MOSIX is a cluster operating system that provides a single-system image.
When combined with VirtualCL (see below), it can also be used to
manage a cluster with many accelerator devices.
MOSIX supports both interactive concurrent processes and batch jobs.
It incorporates automatic resource discovery and dynamic workload
distribution by preemptive process migration.
MOSIX is implemented as a software layer that allows applications
to run in remote nodes as if they run locally.
Users can start (sequential and parallel) applications on one node,
while MOSIX automatically seek resources and transparently run them
on other nodes.
There is no need to modify applications, copy files, login or assign
processes to remote nodes - it is all done automatically.
Allocation of applications to nodes are supervised by a comprehensive
set of on-line algorithms that monitor the state of the resources and
attempt to improve the overall performance by dynamic resource allocation,
e.g. load-balancing.
A unique feature of MOSIX is that it operates on the process-level,
unlike systems that operate on the job-level.

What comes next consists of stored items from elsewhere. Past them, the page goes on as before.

-- pv_equiv track=rewrite | github.com/niall3rs/constraintSolver | 2Way/2WaySolverTest.py | maximumCardinality
-- ===== SOURCE A (Python) =====
-- def maximumCardinality(queue,constraints):
--
--     newQueue = []
--
--     # Randomly add the first variable
--     newQueue.append(queue.pop(0))
--
--     # Until the queue is empty, count how many constraints each element shares with those in newQueue
--     while len(queue)>0:
--         cardList = []
--         for i in range(len(queue)):
--             cardList.append(0)
--             for const in constraints:
--                 for x in newQueue:
--                     if queue[i] in const and x in const:
--                         cardList[i]+=1
--
--         # Find the index of max cardinality
--         maxIndex = cardList.index(max(cardList))
--
--         # Move the corresponding variable to newQueue
--         newQueue.append(queue.pop(maxIndex))
--
--     return newQueue
-- ===== SOURCE B (Python) =====
-- def maximumCardinality(queue, constraints):
--     # Incremental algorithm: keep a running shared-constraint score for each
--     # remaining variable and update it only against the newly placed variable,
--     # instead of recounting against the whole placed list every round.
--     csets = [set(c) for c in constraints]
--
--     def shared(a, b):
--         return sum(1 for c in csets if a in c and b in c)
--
--     first = queue.pop(0)
--     new_queue = [first]
--     scores = [shared(v, first) for v in queue]
--     while queue:
--         i = scores.index(max(scores))
--         v = queue.pop(i)
--         scores.pop(i)
--         new_queue.append(v)
--         scores = [s + shared(u, v) for s, u in zip(scores, queue)]
--     return new_queue
-- ===== Notes on version B (the rewrite author's own statement) =====
-- stated objective: faster
-- what changed: Replaces the per-round triple loop (every remaining variable x every constraint x every placed variable) by incrementally maintained shared-constraint scores, updated only against the newly placed variable, with constraints pre-converted to sets for O(1) membership.
import Mathlib
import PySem

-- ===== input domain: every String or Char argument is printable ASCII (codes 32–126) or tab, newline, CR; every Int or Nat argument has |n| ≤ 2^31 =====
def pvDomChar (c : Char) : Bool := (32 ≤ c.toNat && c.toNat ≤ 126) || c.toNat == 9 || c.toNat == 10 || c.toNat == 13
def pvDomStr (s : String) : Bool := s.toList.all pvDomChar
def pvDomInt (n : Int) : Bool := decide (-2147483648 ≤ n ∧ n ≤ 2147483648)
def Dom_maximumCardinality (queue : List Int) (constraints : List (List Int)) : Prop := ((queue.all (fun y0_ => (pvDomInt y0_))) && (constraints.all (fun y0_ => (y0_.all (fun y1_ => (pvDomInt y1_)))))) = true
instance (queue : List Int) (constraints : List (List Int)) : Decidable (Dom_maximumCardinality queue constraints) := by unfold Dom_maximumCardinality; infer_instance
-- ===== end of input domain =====

-- B replaces A's per-round triple loop (remaining × constraints × placed) by incrementally
-- maintained shared-constraint scores updated only against the newly placed variable (faster).
-- Both A and B pop every element off the caller's `queue` list (same side effect); the
-- equivalence proved is about the return value.


-- ===== PORT A =====
-- A's while-loop; fuel = number of remaining iterations (one element is popped per round)
def pvALoop (constraints : List (List Int)) : Nat → List Int → List Int → List Int
  | 0, _, newQueue => newQueue
  | fuel+1, queue, newQueue =>
    if queue.length > 0 then
      -- for i in range(len(queue)): cardList.append(0); the nested loops increment cardList[i]
      let cardList : List Int := (List.range queue.length).foldl (fun cl (i : Nat) =>
        cl ++ [constraints.foldl (fun acc const =>
          newQueue.foldl (fun a x =>
            if (PySem.List.pyGet? queue (i : Int)).getD 0 ∈ const ∧ x ∈ const then a + 1 else a) acc) 0]) []
      let m := (PySem.List.max? cardList (fun x => x)).getD 0
      let maxIndex := (PySem.List.index? cardList m).getD 0
      match PySem.List.pop? queue (maxIndex : Int) with
      | some (v, rest) => pvALoop constraints fuel rest (newQueue ++ [v])
      | none => newQueue
    else newQueue

def maximumCardinality (queue : List Int) (constraints : List (List Int)) : List Int :=
  match queue with
  | [] => []  -- Python raises IndexError on queue.pop(0); excluded by Pre_
  | q :: rest => pvALoop constraints rest.length rest [q]

-- ===== PORT B =====
-- number of (pre-set-converted) constraints containing both a and b
def pvShared (csets : List (PySem.Set Int)) (a b : Int) : Int :=
  csets.foldl (fun acc c => if a ∈ c ∧ b ∈ c then acc + 1 else acc) 0

-- B's while-loop: remaining queue, its parallel running scores, and the placed list
def pvBLoop (csets : List (PySem.Set Int)) : Nat → List Int → List Int → List Int → List Int
  | 0, _, _, newQueue => newQueue
  | fuel+1, queue, scores, newQueue =>
    if queue.isEmpty then newQueue
    else
      let m := (PySem.List.max? scores (fun x => x)).getD 0
      let i := (PySem.List.index? scores m).getD 0
      match PySem.List.pop? queue (i : Int), PySem.List.pop? scores (i : Int) with
      | some (v, qrest), some (_, srest) =>
        pvBLoop csets fuel qrest ((srest.zip qrest).map (fun p => p.1 + pvShared csets p.2 v)) (newQueue ++ [v])
      | _, _ => newQueue

def maximumCardinality_alt (queue : List Int) (constraints : List (List Int)) : List Int :=
  let csets := constraints.map (fun c => PySem.Set.ofList c)
  match queue with
  | [] => []  -- Python raises IndexError on queue.pop(0); excluded by Pre_
  | first :: rest =>
    pvBLoop csets rest.length rest (rest.map (fun v => pvShared csets v first)) [first]

-- ===== PRECONDITION & SPEC =====
-- Python A raises IndexError (pop from empty list) iff queue is empty; B raises there too.
def Pre_maximumCardinality (queue : List Int) (constraints : List (List Int)) : Prop := queue ≠ []
instance (queue : List Int) (constraints : List (List Int)) : Decidable (Pre_maximumCardinality queue constraints) := by unfold Pre_maximumCardinality; infer_instance

def pvWitness_maximumCardinality : List Int × List (List Int) := ([1, 2, 3], [[1, 2], [2, 3]])

def Spec_maximumCardinality (queue : List Int) (constraints : List (List Int)) (out : List Int) : Prop := out = maximumCardinality_alt queue constraints
instance (queue : List Int) (constraints : List (List Int)) (out : List Int) : Decidable (Spec_maximumCardinality queue constraints out) := by unfold Spec_maximumCardinality; infer_instance

-- ===== CLAIM (what is proved, stated in full; the proofs are below) =====
def Claim_equal_maximumCardinality : Prop := ∀ (queue : List Int) (constraints : List (List Int)), Dom_maximumCardinality queue constraints → Pre_maximumCardinality queue constraints → Spec_maximumCardinality queue constraints (maximumCardinality queue constraints)

-- ===== LEMMAS AND PROOFS =====

-- the score B maintains for a remaining variable q: total shared constraints with the placed list
def pvScore (csets : List (PySem.Set Int)) (newQueue : List Int) (q : Int) : Int :=
  newQueue.foldl (fun a x => a + pvShared csets q x) 0

-- a counting fold equals acc + the sum of indicators
theorem pvFoldSum {α : Type} (p : α → Prop) [DecidablePred p] :
    ∀ (l : List α) (acc : Int),
      l.foldl (fun a y => if p y then a + 1 else a) acc
        = acc + (l.map (fun y => if p y then (1:Int) else 0)).sum := by
  intro l
  induction l with
  | nil => intro acc; simp
  | cons h t ih =>
    intro acc
    simp only [List.foldl_cons, List.map_cons, List.sum_cons]
    by_cases hp : p h <;> simp [hp, ih] <;> omega

-- Fubini for double list sums
theorem pvSumComm {α β : Type} (g : α → β → Int) :
    ∀ (l1 : List α) (l2 : List β),
      (l1.map (fun a => (l2.map (g a)).sum)).sum = (l2.map (fun b => (l1.map (fun a => g a b)).sum)).sum := by
  intro l1
  induction l1 with
  | nil => intro l2; simp
  | cons h t ih =>
    intro l2
    simp only [List.map_cons, List.sum_cons, ih]
    rw [PySem.List.sum_map_add_int]

-- pvShared over the set-converted constraints sums indicators over the raw constraints
theorem pvShared_sum (constraints : List (List Int)) (a b : Int) :
    pvShared (constraints.map (fun c => PySem.Set.ofList c)) a b
      = (constraints.map (fun c => if a ∈ c ∧ b ∈ c then (1:Int) else 0)).sum := by
  unfold pvShared
  rw [List.foldl_map, pvFoldSum (fun c => a ∈ PySem.Set.ofList c ∧ b ∈ PySem.Set.ofList c)]
  simp only [Int.zero_add]
  congr 1
  apply List.map_congr_left
  intro c _
  simp [PySem.Set.mem_ofList]

-- A's inner double loop for one variable q equals B's score of q against the placed list
theorem pvEntry_eq_score (constraints : List (List Int)) (newQueue : List Int) (q : Int) :
    constraints.foldl (fun acc const =>
        newQueue.foldl (fun a x => if q ∈ const ∧ x ∈ const then a + 1 else a) acc) 0
      = pvScore (constraints.map (fun c => PySem.Set.ofList c)) newQueue q := by
  calc constraints.foldl (fun acc const =>
        newQueue.foldl (fun a x => if q ∈ const ∧ x ∈ const then a + 1 else a) acc) 0
      = constraints.foldl (fun acc const =>
          acc + (newQueue.map (fun x => if q ∈ const ∧ x ∈ const then (1:Int) else 0)).sum) 0 := by
        apply List.foldl_ext
        intro acc const _
        exact pvFoldSum (fun x => q ∈ const ∧ x ∈ const) newQueue acc
    _ = (constraints.map (fun const => (newQueue.map (fun x => if q ∈ const ∧ x ∈ const then (1:Int) else 0)).sum)).sum := by
        rw [PySem.List.foldl_add]; simp
    _ = (newQueue.map (fun x => (constraints.map (fun const => if q ∈ const ∧ x ∈ const then (1:Int) else 0)).sum)).sum := by
        exact pvSumComm (fun (const : List Int) (x : Int) => if q ∈ const ∧ x ∈ const then (1:Int) else 0) constraints newQueue
    _ = pvScore (constraints.map (fun c => PySem.Set.ofList c)) newQueue q := by
        unfold pvScore
        rw [PySem.List.foldl_add]
        simp only [Int.zero_add]
        congr 1
        apply List.map_congr_left
        intro x _
        rw [pvShared_sum]

-- A's cardList is exactly queue mapped through B's score function
theorem pvCardList_eq (constraints : List (List Int)) (queue newQueue : List Int) :
    (List.range queue.length).foldl (fun cl (i : Nat) =>
        cl ++ [constraints.foldl (fun acc const =>
          newQueue.foldl (fun a x =>
            if (PySem.List.pyGet? queue (i : Int)).getD 0 ∈ const ∧ x ∈ const then a + 1 else a) acc) 0]) []
      = queue.map (pvScore (constraints.map (fun c => PySem.Set.ofList c)) newQueue) := by
  rw [PySem.List.foldl_append_singleton_eq_map]
  apply List.ext_getElem (by simp)
  intro k hk1 hk2
  have hk : k < queue.length := by simpa using hk2
  simp only [List.nil_append, List.getElem_map, List.getElem_range]
  have hget : (PySem.List.pyGet? queue (k : Int)).getD 0 = queue[k] := by
    simp [PySem.List.pyGet?_natCast, List.getElem?_eq_getElem hk]
  rw [hget, pvEntry_eq_score]

-- zip of a mapped copy with the original, then combine
theorem pvZipMap (F G : Int → Int) :
    ∀ (l : List Int), ((l.map F).zip l).map (fun p => p.1 + G p.2) = l.map (fun u => F u + G u) := by
  intro l
  induction l with
  | nil => rfl
  | cons h t ih => simp [ih]

-- score against an extended placed list
theorem pvScore_append (csets : List (PySem.Set Int)) (nq : List Int) (v q : Int) :
    pvScore csets (nq ++ [v]) q = pvScore csets nq q + pvShared csets q v := by
  unfold pvScore
  rw [List.foldl_append]
  simp

-- the main loop invariant: B's scores are A's cardList
theorem pvLoop_eq (constraints : List (List Int)) :
    ∀ (fuel : Nat) (queue newQueue : List Int),
      pvALoop constraints fuel queue newQueue
        = pvBLoop (constraints.map (fun c => PySem.Set.ofList c)) fuel queue
            (queue.map (pvScore (constraints.map (fun c => PySem.Set.ofList c)) newQueue)) newQueue := by
  intro fuel
  induction fuel with
  | zero => intro queue newQueue; rfl
  | succ f ih =>
    intro queue newQueue
    by_cases hq : queue = []
    · subst hq; simp [pvALoop, pvBLoop]
    · have hlen : 0 < queue.length := List.length_pos_iff.mpr hq
      set csets := constraints.map (fun c => PySem.Set.ofList c) with hcs
      set scores := queue.map (pvScore csets newQueue) with hscores
      rw [pvALoop, pvBLoop]
      have hempty : queue.isEmpty = false := by simpa [List.isEmpty_iff] using hq
      rw [if_pos (by omega), if_neg (by simp [hempty])]
      rw [pvCardList_eq constraints queue newQueue, ← hcs, ← hscores]
      have hs_ne : scores ≠ [] := by simp [hscores, hq]
      obtain ⟨m, hm⟩ : ∃ m, PySem.List.max? scores (fun x => x) = some m := by
        rcases h : PySem.List.max? scores (fun x => x) with _ | m
        · exact absurd ((PySem.List.max?_eq_none_iff scores (fun x => x)).mp h) hs_ne
        · exact ⟨m, rfl⟩
      have hmem : m ∈ scores := PySem.List.max?_mem hm
      obtain ⟨k, hkidx⟩ : ∃ k, PySem.List.index? scores m = some k := by
        rcases h : PySem.List.index? scores m with _ | k
        · rw [PySem.List.index?_eq_idxOf?] at h
          exact absurd hmem (List.idxOf?_eq_none_iff.mp h)
        · exact ⟨k, rfl⟩
      obtain ⟨hk, -, -⟩ := PySem.List.getElem_of_index?_eq_some hkidx
      have hkq : k < queue.length := by simpa [hscores] using hk
      simp only [hm, hkidx, Option.getD_some]
      rw [PySem.List.pop?_natCast queue k hkq,
          PySem.List.pop?_natCast scores k hk]
      simp only [hscores, List.getElem_map, List.eraseIdx_map]
      rw [pvZipMap (pvScore csets newQueue) (fun u => pvShared csets u queue[k]) (queue.eraseIdx k)]
      have hmapeq : (queue.eraseIdx k).map (fun u => pvScore csets newQueue u + pvShared csets u queue[k])
          = (queue.eraseIdx k).map (pvScore csets (newQueue ++ [queue[k]])) := by
        apply List.map_congr_left
        intro u _
        rw [pvScore_append]
      rw [hmapeq]
      exact ih (queue.eraseIdx k) (newQueue ++ [queue[k]])

-- ===== VERDICT (by name: the statement is the Claim_ definition above) =====
theorem maximumCardinality_spec : Claim_equal_maximumCardinality := by
  intro queue constraints _ hpre
  unfold Spec_maximumCardinality
  match queue with
  | [] => exact absurd rfl hpre
  | q :: rest =>
    show pvALoop constraints rest.length rest [q] = maximumCardinality_alt (q :: rest) constraints
    unfold maximumCardinality_alt
    simp only
    rw [pvLoop_eq constraints rest.length rest [q]]
    congr 1
    apply List.map_congr_left
    intro v _
    unfold pvScore
    simp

This means that
MOSIX adapts and redistributes the workload when the number
of processes of a job (and/or their demands) changes (using "fork" and
"exit"). This is especially useful for parallel jobs.
The latest version of MOSIX
can manage clusters, multi-clusters and Clouds.
Flexible management allows owners of different
clusters to share their computational resources, while still
preserving the autonomy to disconnect their clusters
at any time, without disrupting already running programs.
A MOSIX multi-cluster can extend indefinitely as long as there is trust
between the owners of its clusters.
MOSIX can run in non-virtualized or Virtual Machine (VM) environments.
A non-virtualized environment requires to patch the Linux kernel and
provides better performance,
whereas a VM can run on top of unmodified Linux or Windows.
MOSIX is suitable for running HPC applications
with low to moderate amount of I/O.
It is particularly suitable for:
efficient utilization of cluster-wide resources;
running applications with unpredictable resource
requirements or run times;
running (and preserving) long processes
and combining nodes of different speeds.